From: Dave Chinner <david@fromorbit.com>
To: John Garry <john.g.garry@oracle.com>
Cc: Ojaswin Mujoo <ojaswin@linux.ibm.com>,
linux-ext4@vger.kernel.org, Theodore Ts'o <tytso@mit.edu>,
Ritesh Harjani <ritesh.list@gmail.com>,
linux-kernel@vger.kernel.org,
"Darrick J . Wong" <djwong@kernel.org>,
linux-block@vger.kernel.org, linux-xfs@vger.kernel.org,
linux-fsdevel@vger.kernel.org, dchinner@redhat.com
Subject: Re: [RFC 1/7] iomap: Don't fall back to buffered write if the write is atomic
Date: Sat, 2 Dec 2023 09:07:34 +1100 [thread overview]
Message-ID: <ZWpZJicSjW2XqMmp@dread.disaster.area> (raw)

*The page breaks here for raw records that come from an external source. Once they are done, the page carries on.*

-- pv_equiv track=rewrite | github.com/Appah147/2025A-TP2 | Exercice3.py | mettre_a_jour_inventaire
-- ===== SOURCE A (Python) =====
-- def mettre_a_jour_inventaire(inventaire, recette, quantite=1):
--     """
--     Met à jour l'inventaire après la préparation d'une recette.
--
--     Args:
--         inventaire (dict): Stock actuel
--         recette (dict): Ingrédients utilisés
--         quantite (int): Nombre de fois que la recette est préparée
--
--     Returns:
--         dict: Inventaire mis à jour
--     """
--     nouvel_inventaire = inventaire.copy()
--
--     # TODO: Soustraire les ingrédients utilisés de l'inventaire
--     # Multiplier par la quantité si plusieurs portions
--
--     for ingredient, quantiteUtilisee in recette.items():
--         if ingredient in nouvel_inventaire:
--             nouvel_inventaire[ingredient] -= quantiteUtilisee * quantite
--
--             if nouvel_inventaire[ingredient] < 0:
--                 nouvel_inventaire[ingredient] = 0
--
--     return nouvel_inventaire
-- ===== SOURCE B (Python) =====
-- def mettre_a_jour_inventaire(inventaire, recette, quantite=1):
--     return {ingr: max(0, qte - recette[ingr] * quantite) if ingr in recette else qte
--             for ingr, qte in inventaire.items()}
-- ===== Notes on version B (the rewrite author's own statement) =====
-- stated objective: idiomatic
-- what changed: B builds the result as a dict comprehension over the inventory (clamped subtraction for recipe ingredients, unchanged value otherwise) instead of copying the inventory and mutating it while looping over the recipe.
import Mathlib
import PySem

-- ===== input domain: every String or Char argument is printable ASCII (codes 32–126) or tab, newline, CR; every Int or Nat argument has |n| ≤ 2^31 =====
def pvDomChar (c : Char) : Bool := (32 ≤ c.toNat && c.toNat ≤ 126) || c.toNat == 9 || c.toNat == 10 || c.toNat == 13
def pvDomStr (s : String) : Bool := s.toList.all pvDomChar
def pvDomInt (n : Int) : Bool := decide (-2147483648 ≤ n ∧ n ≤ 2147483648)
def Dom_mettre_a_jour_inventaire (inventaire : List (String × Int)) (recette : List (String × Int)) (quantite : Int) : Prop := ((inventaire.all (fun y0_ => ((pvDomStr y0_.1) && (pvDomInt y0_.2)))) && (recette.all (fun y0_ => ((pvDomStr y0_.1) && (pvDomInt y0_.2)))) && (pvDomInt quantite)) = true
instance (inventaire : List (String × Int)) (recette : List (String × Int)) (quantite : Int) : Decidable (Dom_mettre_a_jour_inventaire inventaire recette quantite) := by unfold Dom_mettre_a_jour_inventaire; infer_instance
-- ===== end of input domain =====

-- B rebuilds the inventory as a dict comprehension over inventaire instead of mutating a copy while looping over recette (idiomatic rewrite, same cost).

-- ===== PORT A =====
def mettre_a_jour_inventaire (inventaire : List (String × Int)) (recette : List (String × Int)) (quantite : Int) : List (String × Int) :=
  (recette.foldl (fun d p =>
      if d.contains p.1 then
        let d1 := d.modify p.1 0 (fun v => v - p.2 * quantite)
        if d1.getD p.1 0 < 0 then d1.insert p.1 0 else d1
      else d)
    (PySem.Dict.mk inventaire)).items

-- ===== PORT B =====
def mettre_a_jour_inventaire_alt (inventaire : List (String × Int)) (recette : List (String × Int)) (quantite : Int) : List (String × Int) :=
  let r : PySem.Dict String Int := PySem.Dict.mk recette
  inventaire.map (fun p => if r.contains p.1 then (p.1, max 0 (p.2 - r.getD p.1 0 * quantite)) else p)

-- ===== PRECONDITION & SPEC =====
-- Both Python arguments are dicts; an association list with duplicate keys does not represent any
-- Python dict, so Pre_ requires distinct keys in each argument. It excludes no input the Python A accepts.
def Pre_mettre_a_jour_inventaire (inventaire : List (String × Int)) (recette : List (String × Int)) (_quantite : Int) : Prop :=
  (inventaire.map Prod.fst).Nodup ∧ (recette.map Prod.fst).Nodup
instance (inventaire : List (String × Int)) (recette : List (String × Int)) (quantite : Int) : Decidable (Pre_mettre_a_jour_inventaire inventaire recette quantite) := by unfold Pre_mettre_a_jour_inventaire; infer_instance

def pvWitness_mettre_a_jour_inventaire : (List (String × Int)) × (List (String × Int)) × Int :=
  ([("farine", 500), ("sucre", 100)], [("farine", 200), ("sel", 3)], 2)

def Spec_mettre_a_jour_inventaire (inventaire : List (String × Int)) (recette : List (String × Int)) (quantite : Int) (out : List (String × Int)) : Prop := out = mettre_a_jour_inventaire_alt inventaire recette quantite
instance (inventaire : List (String × Int)) (recette : List (String × Int)) (quantite : Int) (out : List (String × Int)) : Decidable (Spec_mettre_a_jour_inventaire inventaire recette quantite out) := by unfold Spec_mettre_a_jour_inventaire; infer_instance

-- ===== CLAIM (what is proved, stated in full; the proofs are below) =====
def Claim_equal_mettre_a_jour_inventaire : Prop := ∀ (inventaire : List (String × Int)) (recette : List (String × Int)) (quantite : Int), Dom_mettre_a_jour_inventaire inventaire recette quantite → Pre_mettre_a_jour_inventaire inventaire recette quantite → Spec_mettre_a_jour_inventaire inventaire recette quantite (mettre_a_jour_inventaire inventaire recette quantite)

-- ===== LEMMAS AND PROOFS =====

-- One step of A's loop rewrites exactly the items whose key is the recipe ingredient, clamped at 0.
lemma pv_step_items (quantite : Int) (d : PySem.Dict String Int) (hd : d.keys.Nodup) (ing : String) (qu : Int) :
    (if d.contains ing then
        let d1 := d.modify ing 0 (fun v => v - qu * quantite)
        if d1.getD ing 0 < 0 then d1.insert ing 0 else d1
      else d).items
    = d.items.map (fun p => if p.1 = ing then (p.1, max 0 (p.2 - qu * quantite)) else p) := by
  by_cases hc : d.contains ing
  · simp only [hc, if_true, PySem.Dict.modify, PySem.Dict.getD_insert_self]
    by_cases hneg : d.getD ing 0 - qu * quantite < 0
    · simp only [hneg, if_true, PySem.Dict.insert_insert_self]
      rw [PySem.Dict.items_insert_of_contains d 0 hc]
      apply List.map_congr_left
      intro p hp
      by_cases h1 : p.1 = ing
      · have hv := PySem.Dict.getD_of_mem_items d (k := p.1) (v := p.2) (by exact hp) hd 0
        simp only [h1] at hv
        rw [hv] at hneg
        simp only [h1, beq_self_eq_true, if_true]
        have hmax : max 0 (p.2 - qu * quantite) = 0 := by omega
        rw [hmax]
      · simp [h1]
    · simp only [hneg, if_false]
      rw [PySem.Dict.items_insert_of_contains d _ hc]
      apply List.map_congr_left
      intro p hp
      by_cases h1 : p.1 = ing
      · have hv := PySem.Dict.getD_of_mem_items d (k := p.1) (v := p.2) (by exact hp) hd 0
        simp only [h1] at hv
        rw [hv] at hneg
        simp only [h1, beq_self_eq_true, if_true, hv]
        have hmax : max 0 (p.2 - qu * quantite) = p.2 - qu * quantite := by omega
        rw [hmax]
      · simp [h1]
  · rw [if_neg hc]
    have hnone : ∀ p ∈ d.items, p.1 ≠ ing := by
      intro p hp h
      apply hc
      rw [show d = PySem.Dict.mk d.items from rfl, PySem.Dict.contains_mk]
      exact List.any_eq_true.mpr ⟨p, hp, by simp [h]⟩
    conv_lhs => rw [← List.map_id d.items]
    apply List.map_congr_left
    intro p hp
    simp [hnone p hp]

-- A's loop step keeps the key sequence (hence its Nodup-ness) unchanged.
lemma pv_step_keys (quantite : Int) (d : PySem.Dict String Int) (hd : d.keys.Nodup) (ing : String) (qu : Int) :
    (if d.contains ing then
        let d1 := d.modify ing 0 (fun v => v - qu * quantite)
        if d1.getD ing 0 < 0 then d1.insert ing 0 else d1
      else d).keys = d.keys := by
  show List.map Prod.fst (_ : PySem.Dict String Int).items = List.map Prod.fst d.items
  rw [pv_step_items quantite d hd ing qu, List.map_map]
  apply List.map_congr_left
  intro p _
  by_cases h : p.1 = ing <;> simp [h]

-- A's whole loop over the recipe equals B's per-item rewrite of the inventory items.
lemma pv_fold_items (quantite : Int) : ∀ (recette : List (String × Int)) (d : PySem.Dict String Int),
    d.keys.Nodup → (recette.map Prod.fst).Nodup →
    (recette.foldl (fun d p =>
        if d.contains p.1 then
          let d1 := d.modify p.1 0 (fun v => v - p.2 * quantite)
          if d1.getD p.1 0 < 0 then d1.insert p.1 0 else d1
        else d) d).items
    = d.items.map (fun p =>
        if (PySem.Dict.mk recette).contains p.1 then
          (p.1, max 0 (p.2 - (PySem.Dict.mk recette).getD p.1 0 * quantite))
        else p) := by
  intro recette
  induction recette with
  | nil =>
    intro d _ _
    simp [PySem.Dict.contains_mk]
  | cons hd tl ih =>
    intro d hdnd hr
    obtain ⟨ing, qu⟩ := hd
    simp only [List.map_cons, List.nodup_cons] at hr
    rw [List.foldl_cons]
    rw [ih _ (by rw [pv_step_keys quantite d hdnd ing qu]; exact hdnd) hr.2]
    rw [pv_step_items quantite d hdnd ing qu, List.map_map]
    apply List.map_congr_left
    intro p hp
    by_cases h1 : p.1 = ing
    · have hv := PySem.Dict.getD_of_mem_items d (k := p.1) (v := p.2) (by exact hp) hdnd 0
      have hnotl : (PySem.Dict.mk tl).contains p.1 = false := by
        rw [PySem.Dict.contains_mk, List.any_eq_false]
        intro q hq
        have hqm : q.1 ∈ tl.map Prod.fst := List.mem_map_of_mem hq
        have hqn : q.1 ≠ p.1 := fun he => hr.1 (h1 ▸ he ▸ hqm)
        simpa using hqn
      have hch : (PySem.Dict.mk ((ing, qu) :: tl)).contains p.1 = true := by
        rw [PySem.Dict.contains_mk, List.any_cons]
        simp [h1]
      have hgd : (PySem.Dict.mk ((ing, qu) :: tl)).getD p.1 0 = qu := by
        rw [PySem.Dict.getD_eq_get?_getD, PySem.Dict.get?_mk_cons]
        simp [h1]
      simp only [Function.comp_apply, if_pos h1, hnotl, Bool.false_eq_true, if_false, hch, if_true,
        hgd]
    · have hne : (ing == p.1) = false := by simp [Ne.symm h1]
      have hcc : (PySem.Dict.mk ((ing, qu) :: tl)).contains p.1 = (PySem.Dict.mk tl).contains p.1 := by
        rw [PySem.Dict.contains_mk, PySem.Dict.contains_mk, List.any_cons, hne]
        simp
      have hgg : (PySem.Dict.mk ((ing, qu) :: tl)).getD p.1 0 = (PySem.Dict.mk tl).getD p.1 0 := by
        rw [PySem.Dict.getD_eq_get?_getD, PySem.Dict.getD_eq_get?_getD, PySem.Dict.get?_mk_cons, hne]
        simp
      simp only [Function.comp_apply, if_neg h1, hcc, hgg]

-- ===== VERDICT (by name: the statement is the Claim_ definition above) =====
theorem mettre_a_jour_inventaire_spec : Claim_equal_mettre_a_jour_inventaire := by
  intro inventaire recette quantite _ hpre
  unfold Spec_mettre_a_jour_inventaire mettre_a_jour_inventaire mettre_a_jour_inventaire_alt
  rw [pv_fold_items quantite recette (PySem.Dict.mk inventaire) hpre.1 hpre.2]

In-Reply-To: <85d1b27c-f4ef-43dd-8eed-f497817ab86d@oracle.com>
On Fri, Dec 01, 2023 at 10:42:57AM +0000, John Garry wrote:
> On 30/11/2023 21:10, Dave Chinner wrote:
> > On Thu, Nov 30, 2023 at 07:23:09PM +0530, Ojaswin Mujoo wrote:
> > > Currently, iomap only supports atomic writes for direct IOs and there is
> > > no guarantees that a buffered IO will be atomic. Hence, if the user has
> > > explicitly requested the direct write to be atomic and there's a
> > > failure, return -EIO instead of falling back to buffered IO.
> > >
> > > Signed-off-by: Ojaswin Mujoo<ojaswin@linux.ibm.com>
> > > ---
> > > fs/iomap/direct-io.c | 8 +++++++-
> > > 1 file changed, 7 insertions(+), 1 deletion(-)
> > >
> > > diff --git a/fs/iomap/direct-io.c b/fs/iomap/direct-io.c
> > > index 6ef25e26f1a1..3e7cd9bc8f4d 100644
> > > --- a/fs/iomap/direct-io.c
> > > +++ b/fs/iomap/direct-io.c
> > > @@ -662,7 +662,13 @@ __iomap_dio_rw(struct kiocb *iocb, struct iov_iter *iter,
> > > if (ret != -EAGAIN) {
> > > trace_iomap_dio_invalidate_fail(inode, iomi.pos,
> > > iomi.len);
> > > - ret = -ENOTBLK;
> > > + /*
> > > + * if this write was supposed to be atomic,
> > > + * return the err rather than trying to fall
> > > + * back to buffered IO.
> > > + */
> > > + if (!atomic_write)
> > > + ret = -ENOTBLK;
> > This belongs in the caller when it receives an -ENOTBLK from
> > iomap_dio_rw(). The iomap code is saying "this IO cannot be done
> > with direct IO" by returning this value, and then the caller can
> > make the determination of whether to run a buffered IO or not.
> >
> > For example, a filesystem might still be able to perform an atomic
> > IO via a COW-based buffered IO slow path. Sure, ext4 can't do this,
> > but the above patch would prevent filesystems that could from being
> > able to implement such a fallback....
>
> Sure, and I think that we need a better story for supporting buffered IO for
> atomic writes.
>
> Currently we have:
> - man pages tell us RWF_ATOMIC is only supported for direct IO
> - statx gives atomic write unit min/max, not explicitly telling us it's for
> direct IO
> - RWF_ATOMIC is ignored for !O_DIRECT
>
> So I am thinking of expanding statx support to enable querying of atomic
> write capabilities for buffered IO and direct IO separately.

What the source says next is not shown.